Vanessa, die Freundin der Geister (07) – Die Geister-Prinzessin

Titel: Vanessa, die Freundin der Geister (07) – Die Geister-Prinzessin / VerlagTonstudio Braun / Laufzeit: ca. 54 min. / Sprecher:   Nina Danzeisen, Helmut Winkelmann, Erwin Scherschel u.A.

Inhalt:  Unvermutet hat Vanessa ein schreckliches Erlebnis. Sie wird in eine Geschichte verstrickt, die vor 100 Jahren in einem englischen Herrenhaus geschehen ist. Prinzessin Alice, die Stieftochter des Hauses, muss ein grausames Schicksal erdulden. Als Vanessa ihr helfen will, gerät sie selbst in große Gefahr.
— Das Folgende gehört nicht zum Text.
-- pv_equiv track=rewrite | github.com/Shadowrom2020/KlipperVault | src/klipper_macro_explainer.py | _split_template_filters
-- ===== SOURCE A (Python) =====
-- def _split_template_filters(expression: str) -> list[str]:
--     """Split Jinja expression into base expression and top-level filters."""
--     parts: list[str] = []
--     current: list[str] = []
--     paren_depth = 0
--
--     for char in expression:
--         if char == "|" and paren_depth == 0:
--             part = "".join(current).strip()
--             if part:
--                 parts.append(part)
--             current = []
--             continue
--         if char == "(":
--             paren_depth += 1
--         elif char == ")" and paren_depth > 0:
--             paren_depth -= 1
--         current.append(char)
--
--     tail = "".join(current).strip()
--     if tail:
--         parts.append(tail)
--     return parts
-- ===== SOURCE B (Python) =====
-- def _split_template_filters(expression: str) -> list[str]:
--     """Split Jinja expression into base expression and top-level filters.
--
--     Re-implementation: repeatedly locate the first top-level '|' with an
--     index scan, slice the segment off, and recurse on the remainder, instead
--     of accumulating characters one by one into the current segment.
--     """
--
--     def first_cut(s: str) -> int:
--         depth = 0
--         for i, ch in enumerate(s):
--             if ch == "(":
--                 depth += 1
--             elif ch == ")" and depth > 0:
--                 depth -= 1
--             elif ch == "|" and depth == 0:
--                 return i
--         return -1
--
--     parts: list[str] = []
--     rest = expression
--     i = first_cut(rest)
--     while i != -1:
--         piece = rest[:i].strip()
--         if piece:
--             parts.append(piece)
--         rest = rest[i + 1:]
--         i = first_cut(rest)
--     tail = rest.strip()
--     if tail:
--         parts.append(tail)
--     return parts
-- ===== Notes on version B (the rewrite author's own statement) =====
-- stated objective: alternative
-- what changed: Replaced the single-pass char-accumulator parser with repeated find-first-top-level-pipe index scans plus string slicing of whole segments.
import Mathlib
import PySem

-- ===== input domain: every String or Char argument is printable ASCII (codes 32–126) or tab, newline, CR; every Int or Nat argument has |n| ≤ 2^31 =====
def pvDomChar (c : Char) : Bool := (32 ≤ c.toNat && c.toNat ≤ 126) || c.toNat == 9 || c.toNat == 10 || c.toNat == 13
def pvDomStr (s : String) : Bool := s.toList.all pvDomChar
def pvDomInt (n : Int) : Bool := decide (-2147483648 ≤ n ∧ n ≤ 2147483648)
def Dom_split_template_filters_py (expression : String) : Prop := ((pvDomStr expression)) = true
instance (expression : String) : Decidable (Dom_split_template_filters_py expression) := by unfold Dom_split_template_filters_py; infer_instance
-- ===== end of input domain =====

-- B replaces A's char-by-char accumulator parse with repeated first-top-level-pipe index scans
-- plus slicing of whole segments (objective: alternative decomposition, same behaviour).

-- ===== PORT A =====
def pvStepA (st : List String × List Char × Int) (c : Char) : List String × List Char × Int :=
  match st with
  | (parts, current, depth) =>
    if c = '|' ∧ depth = 0 then
      let part := PySem.Chars.strip current
      ((if part ≠ [] then parts ++ [String.ofList part] else parts), [], depth)
    else
      let depth' := if c = '(' then depth + 1
        else if c = ')' ∧ depth > 0 then depth - 1
        else depth
      (parts, current ++ [c], depth')

def split_template_filters_py (expression : String) : List String :=
  match expression.toList.foldl pvStepA ([], [], 0) with
  | (parts, current, _) =>
    let tail := PySem.Chars.strip current
    if tail ≠ [] then parts ++ [String.ofList tail] else parts

-- ===== PORT B =====
-- first_cut: index of the first '|' at paren depth 0, or -1 (i is the enumerate index)
def pvFirstCut : List Char → Int → Nat → Int
  | [], _, _ => -1
  | c :: cs, depth, i =>
    if c = '(' then pvFirstCut cs (depth + 1) (i + 1)
    else if c = ')' ∧ depth > 0 then pvFirstCut cs (depth - 1) (i + 1)
    else if c = '|' ∧ depth = 0 then (i : Int)
    else pvFirstCut cs depth (i + 1)

-- needed by pvBLoop's decreasing_by (cited by name there)
theorem pvFirstCut_bounds (s : List Char) (d : Int) (k : Nat) :
    pvFirstCut s d k = -1 ∨ ((k : Int) ≤ pvFirstCut s d k ∧ pvFirstCut s d k < (k : Int) + s.length) := by
  induction s generalizing d k with
  | nil => left; rfl
  | cons c cs ih =>
    simp only [pvFirstCut]
    split_ifs with h1 h2 h3
    · rcases ih (d + 1) (k + 1) with h | ⟨hl, hr⟩
      · left; exact h
      · right; constructor
        · omega
        · simp only [List.length_cons]; push_cast at hr ⊢; omega
    · rcases ih (d - 1) (k + 1) with h | ⟨hl, hr⟩
      · left; exact h
      · right; constructor
        · omega
        · simp only [List.length_cons]; push_cast at hr ⊢; omega
    · right; constructor
      · omega
      · simp only [List.length_cons]; push_cast; omega
    · rcases ih d (k + 1) with h | ⟨hl, hr⟩
      · left; exact h
      · right; constructor
        · omega
        · simp only [List.length_cons]; push_cast at hr ⊢; omega

def pvBLoop (rest : List Char) (parts : List String) : List String :=
  let i := pvFirstCut rest 0 0
  if hi : i ≠ -1 then
    let piece := PySem.Chars.strip (PySem.List.slice rest none (some i))
    pvBLoop (PySem.List.slice rest (some (i + 1)) none)
      (if piece ≠ [] then parts ++ [String.ofList piece] else parts)
  else
    let tail := PySem.Chars.strip rest
    if tail ≠ [] then parts ++ [String.ofList tail] else parts
termination_by rest.length
decreasing_by
  rcases pvFirstCut_bounds rest 0 0 with h | ⟨hl, hr⟩
  · exact absurd h hi
  · rw [PySem.List.slice_from _ (by omega)]
    simp only [List.length_drop]
    omega

def split_template_filters_py_alt (expression : String) : List String :=
  pvBLoop expression.toList []

-- ===== PRECONDITION & SPEC =====
def Spec_split_template_filters_py (expression : String) (out : List String) : Prop := out = split_template_filters_py_alt expression
instance (expression : String) (out : List String) : Decidable (Spec_split_template_filters_py expression out) := by unfold Spec_split_template_filters_py; infer_instance

-- ===== CLAIM (what is proved, stated in full; the proofs are below) =====
def Claim_equal_split_template_filters_py : Prop := ∀ (expression : String), Dom_split_template_filters_py expression → Spec_split_template_filters_py expression (split_template_filters_py expression)

-- ===== LEMMAS AND PROOFS =====
-- strip-filter of one finished segment
def pvStripF (cs : List Char) : List String :=
  if PySem.Chars.strip cs ≠ [] then [String.ofList (PySem.Chars.strip cs)] else []

-- A's run: the fold plus the trailing-segment finish
def pvARun (s : List Char) (parts : List String) (cur : List Char) (d : Int) : List String :=
  match s.foldl pvStepA (parts, cur, d) with
  | (p, c, _) =>
    let tail := PySem.Chars.strip c
    if tail ≠ [] then p ++ [String.ofList tail] else p

-- shift: the enumerate index only offsets a found result
theorem pvFirstCut_shift (s : List Char) (d : Int) (k : Nat) :
    pvFirstCut s d (k + 1) = if pvFirstCut s d k = -1 then -1 else pvFirstCut s d k + 1 := by
  induction s generalizing d k with
  | nil => simp [pvFirstCut]
  | cons c cs ih =>
    by_cases h1 : c = '('
    · simp only [pvFirstCut, if_pos h1]; exact ih _ _
    · by_cases h2 : c = ')' ∧ d > 0
      · simp only [pvFirstCut, if_neg h1, if_pos h2]; exact ih _ _
      · by_cases h3 : c = '|' ∧ d = 0
        · simp only [pvFirstCut, if_neg h1, if_neg h2, if_pos h3]
          have : ¬ ((k : Int) = -1) := by omega
          simp [this]
        · simp only [pvFirstCut, if_neg h1, if_neg h2, if_neg h3]; exact ih _ _

theorem pvFirstCut_one_eq_neg_one {cs : List Char} {d : Int}
    (h : pvFirstCut cs d 1 = -1) : pvFirstCut cs d 0 = -1 := by
  have hs := pvFirstCut_shift cs d 0
  rcases pvFirstCut_bounds cs d 0 with hb | ⟨hl, hr⟩
  · exact hb
  · by_contra hne
    rw [if_neg hne] at hs
    norm_num at hs
    omega

theorem pvARun_no_cut (s : List Char) (parts : List String) (cur : List Char) (d : Int)
    (h : pvFirstCut s d 0 = -1) :
    pvARun s parts cur d = parts ++ pvStripF (cur ++ s) := by
  induction s generalizing parts cur d with
  | nil =>
    simp only [pvARun, List.foldl_nil, List.append_nil, pvStripF]
    split_ifs <;> simp
  | cons c cs ih =>
    by_cases hp : c = '|' ∧ d = 0
    · exfalso
      simp [pvFirstCut, hp.1, hp.2] at h
    · have hstep : pvStepA (parts, cur, d) c
          = (parts, cur ++ [c],
             if c = '(' then d + 1 else if c = ')' ∧ d > 0 then d - 1 else d) := by
        simp [pvStepA, hp]
      have hfc : pvFirstCut (c :: cs)
          d 0 = pvFirstCut cs (if c = '(' then d + 1 else if c = ')' ∧ d > 0 then d - 1 else d) 1 := by
        by_cases h1 : c = '('
        · simp [pvFirstCut, h1]
        · by_cases h2 : c = ')' ∧ d > 0
          · simp [pvFirstCut, h2]
          · simp [pvFirstCut, h1, h2, hp]
      rw [hfc] at h
      have h0 := pvFirstCut_one_eq_neg_one h
      have := ih parts (cur ++ [c]) _ h0
      simp only [pvARun, List.foldl_cons, hstep]
      simp only [pvARun] at this
      rw [this]
      simp

theorem pvFold_cut (s : List Char) (parts : List String) (cur : List Char) (d : Int) (r : Nat)
    (h : pvFirstCut s d 0 = (r : Int)) :
    s.foldl pvStepA (parts, cur, d)
      = (s.drop (r + 1)).foldl pvStepA (parts ++ pvStripF (cur ++ s.take r), [], 0) := by
  induction s generalizing parts cur d r with
  | nil => simp [pvFirstCut] at h
  | cons c cs ih =>
    by_cases hp : c = '|' ∧ d = 0
    · have hr : (r : Int) = 0 := by
        simp [pvFirstCut, hp.1, hp.2] at h; omega
      have hr0 : r = 0 := by exact_mod_cast hr
      subst hr0
      simp only [List.foldl_cons, List.take_zero, List.append_nil, List.drop_succ_cons,
        List.drop_zero]
      have hstep : pvStepA (parts, cur, d) c = (parts ++ pvStripF cur, [], d) := by
        simp only [pvStepA, if_pos hp, pvStripF]
        split_ifs <;> simp
      rw [hstep, hp.2]
    · have hstep : pvStepA (parts, cur, d) c
          = (parts, cur ++ [c],
             if c = '(' then d + 1 else if c = ')' ∧ d > 0 then d - 1 else d) := by
        simp [pvStepA, hp]
      have hfc : pvFirstCut (c :: cs)
          d 0 = pvFirstCut cs (if c = '(' then d + 1 else if c = ')' ∧ d > 0 then d - 1 else d) 1 := by
        by_cases h1 : c = '('
        · simp [pvFirstCut, h1]
        · by_cases h2 : c = ')' ∧ d > 0
          · simp [pvFirstCut, h2]
          · simp [pvFirstCut, h1, h2, hp]
      rw [hfc] at h
      set d' := if c = '(' then d + 1 else if c = ')' ∧ d > 0 then d - 1 else d with hd'
      have hs := pvFirstCut_shift cs d' 0
      norm_num at hs
      rcases pvFirstCut_bounds cs d' 0 with hb | ⟨hl, hr⟩
      · rw [if_pos hb] at hs; rw [hs] at h; omega
      · have hne : pvFirstCut cs d' 0 ≠ -1 := by omega
        rw [if_neg hne] at hs
        have hr1 : 1 ≤ r := by omega
        have hbase : pvFirstCut cs d' 0 = ((r - 1 : Nat) : Int) := by
          push_cast [hr1]
          omega
        have := ih parts (cur ++ [c]) d' (r - 1) hbase
        simp only [List.foldl_cons, hstep]
        rw [this]
        have htake : (c :: cs).take r = c :: cs.take (r - 1) := by
          cases r with
          | zero => omega
          | succ n => simp
        have hdrop : (c :: cs).drop (r + 1) = cs.drop (r - 1 + 1) := by
          cases r with
          | zero => omega
          | succ n => simp
        rw [htake, hdrop]
        simp

theorem pvARun_eq_pvBLoop (s : List Char) (parts : List String) :
    pvARun s parts [] 0 = pvBLoop s parts := by
  induction hly : s.length using Nat.strong_induction_on generalizing s parts with
  | _ n ih =>
    subst hly
    rw [pvBLoop]
    rcases pvFirstCut_bounds s 0 0 with hb | ⟨hl, hr⟩
    · rw [dif_neg (by simpa using hb)]
      rw [pvARun_no_cut s parts [] 0 hb]
      simp only [List.nil_append, pvStripF]
      split_ifs <;> simp
    · have hne : pvFirstCut s 0 0 ≠ -1 := by omega
      rw [dif_pos hne]
      set i := pvFirstCut s 0 0 with hi
      have hr0 : i = ((i.toNat : Nat) : Int) := by omega
      have hcut := pvFold_cut s parts [] 0 i.toNat (by omega)
      have hlen : s.length > i.toNat := by omega
      have harun : pvARun s parts [] 0 = pvARun (s.drop (i.toNat + 1)) (parts ++ pvStripF (s.take i.toNat)) [] 0 := by
        simp only [pvARun, hcut, List.nil_append]
      rw [harun]
      have hslice_from : PySem.List.slice s (some (i + 1)) none = s.drop (i.toNat + 1) := by
        rw [PySem.List.slice_from _ (by omega)]
        congr 1
        omega
      have hslice_to : PySem.List.slice s none (some i) = s.take i.toNat := by
        rw [PySem.List.slice_to _ (by omega)]
      have hlt : (s.drop (i.toNat + 1)).length < s.length := by
        simp only [List.length_drop]; omega
      rw [ih _ hlt _ _ rfl]
      rw [hslice_from, hslice_to]
      congr 1
      simp only [pvStripF]
      split_ifs <;> simp

-- ===== VERDICT (by name: the statement is the Claim_ definition above) =====
theorem split_template_filters_py_spec : Claim_equal_split_template_filters_py := by
  intro e _
  unfold Spec_split_template_filters_py split_template_filters_py_alt
  have h : split_template_filters_py e = pvARun e.toList [] [] 0 := by
    simp [split_template_filters_py, pvARun]
  rw [h, pvARun_eq_pvBLoop]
Vanessa kann reisen, wohin sie will…ein Geist ist niemals weit. In dieser Folge stößt sie bei ihrer Freundin Angie auf eine solch traurige Seele.
Die Story an sich ist gar nicht mal so übel, am Anfang als Vanessa mitten in der Nacht an der Tür des verfallenen Herrenhauses klopft und ihr von einem unheimlichen Mann geöffnet wird, da kommt sogar mal eine richtige kleine Gänsehaut auf. Und auch die Szene aus dem Leben der Geister-Prinzessin ist nicht ohne.
Was mich allerdings doch ziemlich “nervt”, das sind die Szenen, in denen Vanessa, Angie und deren Cousin Ernie zusammen sind. Vanessa ist sonst zwar auch manchmal vorlaut, aber gemeinsam mit Angie verwandelt sie sich in genauso ein albern kicherndes Huhn wie es ihre Freundin ist. Ernie hält sich für Gottes Geschenk an die Frauenwelt und startet bei jeder Gelegenheit seine Flirtattacken. Wenn die nur nicht so platt wären! Solche Sprüche mögen ja in den 80ern als cool gegolten haben, heute tun sie einem schier in den Ohren weh.
Und wieso Vanessa, Angie und Ernie am Ende des Hörspiels plötzlich berlinern (immerhin spielt Vanessa ja in England), das werde ich auch nie verstehen.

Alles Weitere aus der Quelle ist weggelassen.